**Work instructions**: Type out the full set of entries again, unchanged.
---------------
-- pvCombos on a suffix of chickens = combosIdx mapped through indexing
theorem pvCombos_eq_combosIdx (chickens : List (Int × Int)) :
    ∀ (l : List (Int × Int)) (r s : Nat), chickens.drop s = l →
      pvCombos l r =
        (combosIdx chickens.length r s).map (List.map (fun j => chickens.getD j (0, 0))) := by
  intro l
  induction l with
  | nil =>
    intro r s hdrop
    have hs : chickens.length ≤ s := List.drop_eq_nil_iff.mp hdrop
    cases r with
    | zero => simp [pvCombos, combosIdx]
    | succ r =>
      have h0 : chickens.length - r - s = 0 := by omega
      rw [combosIdx, h0]
      simp [pvCombos]
  | cons x xs ih =>
    intro r s hdrop
    cases r with
    | zero => simp [pvCombos, combosIdx]
    | succ r =>
      by_cases hroom : s + r < chickens.length
      case neg =>
        have hdl : (x :: xs).length = chickens.length - s := by
          rw [← hdrop, List.length_drop]
        have hs : s < chickens.length := by
          by_contra h
          rw [List.drop_eq_nil_iff.mpr (by omega)] at hdrop
          exact List.cons_ne_nil x xs hdrop.symm
        have hlen0 : chickens.length - r - s = 0 := by omega
        rw [pvCombos_short _ _ (by omega), combosIdx, hlen0]
        simp
      have hs : s < chickens.length := by omega
      have hx : chickens[s]?.getD (0, 0) = x := by
        have h0 : (chickens.drop s)[0]? = some x := by rw [hdrop]; rfl
        rw [List.getElem?_drop] at h0
        simp at h0
        simp [h0]
      have hxs : chickens.drop (s + 1) = xs := by
        have := congrArg (List.drop 1) hdrop
        simpa [List.drop_drop, Nat.add_comm] using this
      have hrange : List.range' s (chickens.length - r - s) =
          s :: List.range' (s + 1) (chickens.length - r - (s + 1)) := by
        have h1 : chickens.length - r - s = (chickens.length - r - (s + 1)) + 1 := by omega
        rw [h1, List.range'_succ]
      have hstep : combosIdx chickens.length (r + 1) s =
          ((combosIdx chickens.length r (s + 1)).map (s :: ·)) ++
            combosIdx chickens.length (r + 1) (s + 1) := by
        rw [combosIdx, hrange, List.flatMap_cons]
        rfl
      rw [pvCombos, hstep, List.map_append, ih r (s + 1) hxs, ih (r + 1) (s + 1) hxs,
        List.map_map, List.map_map]
      congr 1
      apply List.map_congr_left
      intro js _
      simp [Function.comp, List.getD, hx]
-- one min-update step on an optional running minimum (none = inf)
def upd1 (a : Option Int) (d : Int) : Option Int :=
  match a with
  | none => some d
  | some x => some (min x d)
---------------
**Exercise output**:
-- pvCombos on a suffix of chickens = combosIdx mapped through indexing
theorem pvCombos_eq_combosIdx (chickens : List (Int × Int)) :
    ∀ (l : List (Int × Int)) (r s : Nat), chickens.drop s = l →
      pvCombos l r =
        (combosIdx chickens.length r s).map (List.map (fun j => chickens.getD j (0, 0))) := by
  intro l
  induction l with
  | nil =>
    intro r s hdrop
    have hs : chickens.length ≤ s := List.drop_eq_nil_iff.mp hdrop
    cases r with
    | zero => simp [pvCombos, combosIdx]
    | succ r =>
      have h0 : chickens.length - r - s = 0 := by omega
      rw [combosIdx, h0]
      simp [pvCombos]
  | cons x xs ih =>
    intro r s hdrop
    cases r with
    | zero => simp [pvCombos, combosIdx]
    | succ r =>
      by_cases hroom : s + r < chickens.length
      case neg =>
        have hdl : (x :: xs).length = chickens.length - s := by
          rw [← hdrop, List.length_drop]
        have hs : s < chickens.length := by
          by_contra h
          rw [List.drop_eq_nil_iff.mpr (by omega)] at hdrop
          exact List.cons_ne_nil x xs hdrop.symm
        have hlen0 : chickens.length - r - s = 0 := by omega
        rw [pvCombos_short _ _ (by omega), combosIdx, hlen0]
        simp
      have hs : s < chickens.length := by omega
      have hx : chickens[s]?.getD (0, 0) = x := by
        have h0 : (chickens.drop s)[0]? = some x := by rw [hdrop]; rfl
        rw [List.getElem?_drop] at h0
        simp at h0
        simp [h0]
      have hxs : chickens.drop (s + 1) = xs := by
        have := congrArg (List.drop 1) hdrop
        simpa [List.drop_drop, Nat.add_comm] using this
      have hrange : List.range' s (chickens.length - r - s) =
          s :: List.range' (s + 1) (chickens.length - r - (s + 1)) := by
        have h1 : chickens.length - r - s = (chickens.length - r - (s + 1)) + 1 := by omega
        rw [h1, List.range'_succ]
      have hstep : combosIdx chickens.length (r + 1) s =
          ((combosIdx chickens.length r (s + 1)).map (s :: ·)) ++
            combosIdx chickens.length (r + 1) (s + 1) := by
        rw [combosIdx, hrange, List.flatMap_cons]
        rfl
      rw [pvCombos, hstep, List.map_append, ih r (s + 1) hxs, ih (r + 1) (s + 1) hxs,
        List.map_map, List.map_map]
      congr 1
      apply List.map_congr_left
      intro js _
      simp [Function.comp, List.getD, hx]
-- one min-update step on an optional running minimum (none = inf)
def upd1 (a : Option Int) (d : Int) : Option Int :=
  match a with
  | none => some d
  | some x => some (min x d)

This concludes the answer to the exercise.